Charlie Naimo

Personal information
- Full name: Charles Naimo
- Place of birth: United States

Managerial career
- Years: Team
- 1998–1999: Central Jersey Splash
- 2000: New Brunswick Power
- 2004–2006: New Jersey Wildcats
- 2007: Jersey Sky Blues
- 2008–2010: Pali Blues
- 2011–2012: Los Angeles Blues
- 2012–2014: Pali Blues

= Charlie Naimo =

American soccer coach

Charlie Naimo is currently the technical director of the Western New York Flash in the National Women's Soccer League.

Naimo started his USL coaching career in 1998 with the Central Jersey Splash of the W-League. He coached the Splash for two seasons before moving to the New Brunswick Power for the 2000 W-League season. He was named the W-League Coach of the Year in 1999 with the Splash.
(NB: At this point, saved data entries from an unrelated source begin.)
theorem pvFirstStarts_cons (t c : String) (cs : List String) :
    pvFirstStarts t (c :: cs) =
      cond (PySem.Str.startswith c t) (some c) (pvFirstStarts t cs) := by
  cases hsw : PySem.Str.startswith c t <;>
    · simp only [PySem.Str.startswith_eq] at hsw
      simp [pvFirstStarts, hsw]

theorem pvFirstStarts_mem (t c : String) (cand : List String)
    (h : pvFirstStarts t cand = some c) :
    c ∈ cand ∧ PySem.Str.startswith c t = true := by
  induction cand with
  | nil => simp [pvFirstStarts] at h
  | cons x xs ih =>
    rw [pvFirstStarts_cons] at h
    cases hsw : PySem.Str.startswith x t
    · rw [hsw] at h
      simp only [Bool.cond_false] at h
      obtain ⟨hm, hs⟩ := ih h
      exact ⟨List.mem_cons_of_mem _ hm, hs⟩
    · rw [hsw] at h
      simp only [Bool.cond_true, Option.some.injEq] at h
      subst h
      exact ⟨List.mem_cons_self .., hsw⟩

theorem pvFirstStarts_isSome (t : String) (cand : List String) :
    (pvFirstStarts t cand).isSome = cand.any (fun c => PySem.Str.startswith c t) := by
  induction cand with
  | nil => simp [pvFirstStarts]
  | cons x xs ih =>
    rw [pvFirstStarts_cons]
    cases hsw : PySem.Str.startswith x t
    · have hsw' := hsw; rw [PySem.Str.startswith_eq] at hsw'
      simp [hsw', ih]
    · have hsw' := hsw; rw [PySem.Str.startswith_eq] at hsw'
      simp [hsw']
theorem pv_rots_eq (a bs cs : String) (N : ℕ) (hN : 0 < N)
    (ha : N ≤ a.toList.length) (_hb : N ≤ bs.toList.length) (_hc : N ≤ cs.toList.length) :
    pvRots a (bs.toList.map (fun i => (i.toNat : Int))) (cs.toList.map (fun i => (i.toNat : Int))) (N : ℤ)
      = (List.range N).map (pvCurr (a.toList.map (fun i => (i.toNat : Int)))
          (bs.toList.map (fun i => (i.toNat : Int))) (cs.toList.map (fun i => (i.toNat : Int))) N) := by
  set x := a.toList.map (fun i => (i.toNat : Int)) with hxdef
  set y := bs.toList.map (fun i => (i.toNat : Int)) with hydef
  set z := cs.toList.map (fun i => (i.toNat : Int)) with hzdef
  set hd : ℕ → Char := fun p => a.toList.getD p ' ' with hhd
  have hH : pvH a (N : ℤ) = (List.range N).map hd := by
    simp only [pvH, PySem.List.pyRange_zero_natCast, List.map_map]
    refine List.map_congr_left ?_
    intro p _
    simp [PySem.List.pyGetD_natCast, hhd]
  have hrowlen : ∀ ch, (pvRow y z (N : ℤ) ch).length = N := by
    intro ch
    simp [pvRow, PySem.List.pyRange_zero_natCast]
  have hrowget : ∀ (ch : Char) (q : ℕ), q < N →
      (pvRow y z (N : ℤ) ch).getD q 0
        = |(ch.toNat : Int) - y.getD q 0| + |(ch.toNat : Int) - z.getD q 0| := by
    intro ch q hq
    simp only [pvRow, PySem.List.pyRange_zero_natCast, List.map_map]
    rw [List.getD_eq_getElem _ _ (by simpa using hq)]
    simp [PySem.List.pyGetD_natCast]
  have hx : ∀ p : ℕ, p < N → x.getD p 0 = (((hd p).toNat : Int)) := by
    intro p hp
    rw [hxdef, List.getD_eq_getElem _ _ (by simpa using lt_of_lt_of_le hp ha), List.getElem_map]
    rw [hhd]
    simp only []
    rw [List.getD_eq_getElem _ _ (lt_of_lt_of_le hp ha)]
  have hcond : ∀ p : ℕ, p < N →
      PySem.List.pyGetD ((List.range N).map hd) (p : ℤ) ' ' = hd p := by
    intro p hp
    rw [PySem.List.pyGetD_natCast, List.getD_eq_getElem _ _ (by simpa using hp)]
    simp
  -- the contribution of position p at rotation slot i
  have hinner : ∀ (ch : Char) (rots : List Int), rots.length = N →
      ((List.range N).foldl (fun rots (p : ℕ) =>
          if PySem.List.pyGetD ((List.range N).map hd) (p : ℤ) ' ' == ch then
            List.zipWith (· + ·) rots
              ((PySem.List.slice (pvRow y z (N : ℤ) ch ++ pvRow y z (N : ℤ) ch)
                  (some ((p : ℤ) + 1)) (some ((p : ℤ) + (N : ℤ) + 1))).reverse)
          else rots) rots).length = N ∧
      ∀ i, i < N →
        ((List.range N).foldl (fun rots (p : ℕ) =>
          if PySem.List.pyGetD ((List.range N).map hd) (p : ℤ) ' ' == ch then
            List.zipWith (· + ·) rots
              ((PySem.List.slice (pvRow y z (N : ℤ) ch ++ pvRow y z (N : ℤ) ch)
                  (some ((p : ℤ) + 1)) (some ((p : ℤ) + (N : ℤ) + 1))).reverse)
          else rots) rots).getD i 0
          = rots.getD i 0 + ((List.range N).map (fun p =>
              if hd p = ch then pvW x y z p ((p + N - i) % N) else 0)).sum := by
    intro ch rots hlen
    refine pv_fold_add N (List.range N) _
      (fun p i => if hd p = ch then pvW x y z p ((p + N - i) % N) else 0) ?_ rots hlen
    intro rots p hp hlen
    have hpN : p < N := List.mem_range.mp hp
    rw [hcond p hpN]
    have hb1 : ((p : ℤ) + 1) = (((p + 1 : ℕ) : ℤ)) := by push_cast; ring
    have hb2 : ((p : ℤ) + (N : ℤ) + 1) = (((p + 1 : ℕ) : ℤ) + (N : ℤ)) := by push_cast; ring
    rw [hb1, hb2, PySem.List.slice_natCast_add]
    have hseglen : ((((pvRow y z (N : ℤ) ch ++ pvRow y z (N : ℤ) ch).drop (p + 1)).take N).reverse).length = N := by
      simp [List.length_take, List.length_drop, hrowlen]
      omega
    by_cases hch : hd p = ch
    · rw [if_pos (by simp [hch])]
      constructor
      · simp [List.length_zipWith, hlen, hseglen]
      · intro i hi
        have hzl : (List.zipWith (· + ·) rots
            ((((pvRow y z (N : ℤ) ch ++ pvRow y z (N : ℤ) ch).drop (p + 1)).take N).reverse)).length = N := by
          simp [List.length_zipWith, hlen, hseglen]
        rw [List.getD_eq_getElem _ _ (by omega), List.getElem_zipWith]
        rw [← List.getD_eq_getElem rots 0 (by omega), ← List.getD_eq_getElem _ 0 (by omega)]
        rw [pv_seg _ N p i (hrowlen ch) hpN hi]
        rw [hrowget ch _ (Nat.mod_lt _ (by omega))]
        beta_reduce
        rw [if_pos hch]
        unfold pvW
        rw [hx p hpN, hch]
    · rw [if_neg (by simp [hch])]
      exact ⟨hlen, fun i hi => by simp [hch]⟩
  have houter := pv_fold_add N (PySem.List.dedup ((List.range N).map hd)) _
      (fun ch i => ((List.range N).map (fun p =>
          if hd p = ch then pvW x y z p ((p + N - i) % N) else 0)).sum)
      (fun rots ch _ h => hinner ch rots h) (List.replicate N (0 : Int)) (by simp)
  have h0 : pvRots a y z (N : ℤ)
      = (PySem.List.dedup ((List.range N).map hd)).foldl (fun rots ch =>
          (List.range N).foldl (fun rots (p : ℕ) =>
            if PySem.List.pyGetD ((List.range N).map hd) (p : ℤ) ' ' == ch then
              List.zipWith (· + ·) rots
                ((PySem.List.slice (pvRow y z (N : ℤ) ch ++ pvRow y z (N : ℤ) ch)
                    (some ((p : ℤ) + 1)) (some ((p : ℤ) + (N : ℤ) + 1))).reverse)
            else rots) rots) (List.replicate N (0 : Int)) := by
    rw [pvRots, hH]
    simp only [PySem.List.pyRange_zero_natCast, List.foldl_map, Int.toNat_natCast]
  rw [h0]
  apply List.ext_getElem
  · rw [houter.1]; simp
  · intro i h1 h2
    have hiN : i < N := by simpa using h2
    rw [← List.getD_eq_getElem _ 0 h1, houter.2 i hiN]
    rw [List.getD_eq_getElem _ _ (by simpa using hiN), List.getElem_replicate, zero_add]
    rw [List.getElem_map, List.getElem_range]
    calc ((PySem.List.dedup ((List.range N).map hd)).map (fun ch =>
            ((List.range N).map (fun p =>
              if hd p = ch then pvW x y z p ((p + N - i) % N) else 0)).sum)).sum
        = ∑ p ∈ Finset.range N, ((PySem.List.dedup ((List.range N).map hd)).map (fun ch =>
              if hd p = ch then pvW x y z p ((p + N - i) % N) else 0)).sum :=
          pv_swap _ N (fun ch p => if hd p = ch then pvW x y z p ((p + N - i) % N) else 0)
      _ = ∑ p ∈ Finset.range N, pvW x y z p ((p + N - i) % N) := by
          refine Finset.sum_congr rfl ?_
          intro p hp
          exact pv_sum_single _ (hd p) _ (PySem.List.nodup_dedup _)
            ((PySem.List.mem_dedup _ _).mpr
              (List.mem_map.mpr ⟨p, List.mem_range.mpr (Finset.mem_range.mp hp), rfl⟩))
      _ = pvCurr x y z N i := pv_rot x y z N i hiN

theorem pv_B_eq (a bs cs : String) (N : ℕ) (hN : 0 < N)
    (ha : N ≤ a.toList.length) (hb : N ≤ bs.toList.length) (hc : N ≤ cs.toList.length) :
    similarStrings_alt (N : ℤ) a bs cs =
      [(pvAns (pvCurr (a.toList.map (fun i => (i.toNat : Int))) (bs.toList.map (fun i => (i.toNat : Int)))
          (cs.toList.map (fun i => (i.toNat : Int))) N) N).1,
       (pvAns (pvCurr (a.toList.map (fun i => (i.toNat : Int))) (bs.toList.map (fun i => (i.toNat : Int)))
          (cs.toList.map (fun i => (i.toNat : Int))) N) N).2] := by
  have h0 : similarStrings_alt (N : ℤ) a bs cs =
      [((pvRots a (bs.toList.map (fun i => (i.toNat : Int))) (cs.toList.map (fun i => (i.toNat : Int))) (N : ℤ)).foldl
          (fun (ans : Int × Int) t => (max ans.1 t, min ans.2 t)) ((0 : Int), (2147483647 : Int))).1,
       ((pvRots a (bs.toList.map (fun i => (i.toNat : Int))) (cs.toList.map (fun i => (i.toNat : Int))) (N : ℤ)).foldl
          (fun (ans : Int × Int) t => (max ans.1 t, min ans.2 t)) ((0 : Int), (2147483647 : Int))).2] := rfl
  rw [h0, pv_rots_eq a bs cs N hN ha hb hc, List.foldl_map]
  rfl

theorem pv_main (n : Int) (a b c : String)
    (h1 : n ≤ (a.toList.length : Int)) (h2 : n ≤ (b.toList.length : Int))
    (h3 : n ≤ (c.toList.length : Int)) :
    similarStrings n a b c = similarStrings_alt n a b c := by
  by_cases hpos : 0 < n
  · lift n to ℕ using (le_of_lt hpos) with N
    have hN : 0 < N := by exact_mod_cast hpos
    have ha : N ≤ a.toList.length := by exact_mod_cast h1
    have hb : N ≤ b.toList.length := by exact_mod_cast h2
    have hc : N ≤ c.toList.length := by exact_mod_cast h3
    rw [pv_A_eq a b c N, pv_B_eq a b c N hN ha hb hc]
  · rw [Int.not_lt] at hpos
    have h0 : n.toNat = 0 := Int.toNat_of_nonpos hpos
    simp only [similarStrings, similarStrings_alt,
      PySem.List.pyRange_one_eq_nil hpos, h0, List.replicate_zero, List.foldl_nil,
      List.map_nil, PySem.List.dedup]
    rfl

-- ===== VERDICT (by name: the statement is the Claim_ definition above) =====
theorem similarStrings_spec : Claim_equal_similarStrings := by
  intro n a b c _hdom hpre
  exact pv_main n a b c hpre.1 hpre.2.1 hpre.2.2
He returned to the W-League in 2004 to coach the New Jersey Wildcats with great success. In three seasons with the Wildcats, Naimo posted a 47–2–1 record including the 2005 W-League Championship.

After spending the 2007 season as head coach of the W-League's Jersey Sky Blues – a predecessor to Sky Blue FC of Women's Professional Soccer, Naimo moved to California, where he started the Pali Blues of the W-League. From 2008 to 2010, he served as head coach of the Pali Blues winning the W-League Championship in 2008 and 2009.

Naimo was also involved with Women's Professional Soccer, serving as the general manager of the Los Angeles Sol in 2009 and as a technical advisor with the Chicago Red Stars in 2010.

In 2011, Naimo moved into coaching on the men's side when he assumed the position of head coach for the Los Angeles Blues in the team's debut season in the USL Pro. He served in that position for two seasons before resigning following the 2012 season.

In 2012, Naimo returned to the role of head coach of the Pali Blues in addition to his role with the Blues men's team. He brought the Blues back to the W-League championship, where they fell to the Ottawa Fury in penalty kicks after a 1–1 tie. Naimo earned the 2012 W-League Coach of the Year Award.

In 2014, Naimo was hired by the Western New York Flash in the role of technical director.

In 2016, Naimo was hired by the North Carolina Courage as technical director for the NWSL Franchise.

In 2018, Naimo was hired by Capelli Sports and Cedar Stars Soccer Academy as their executive general manager.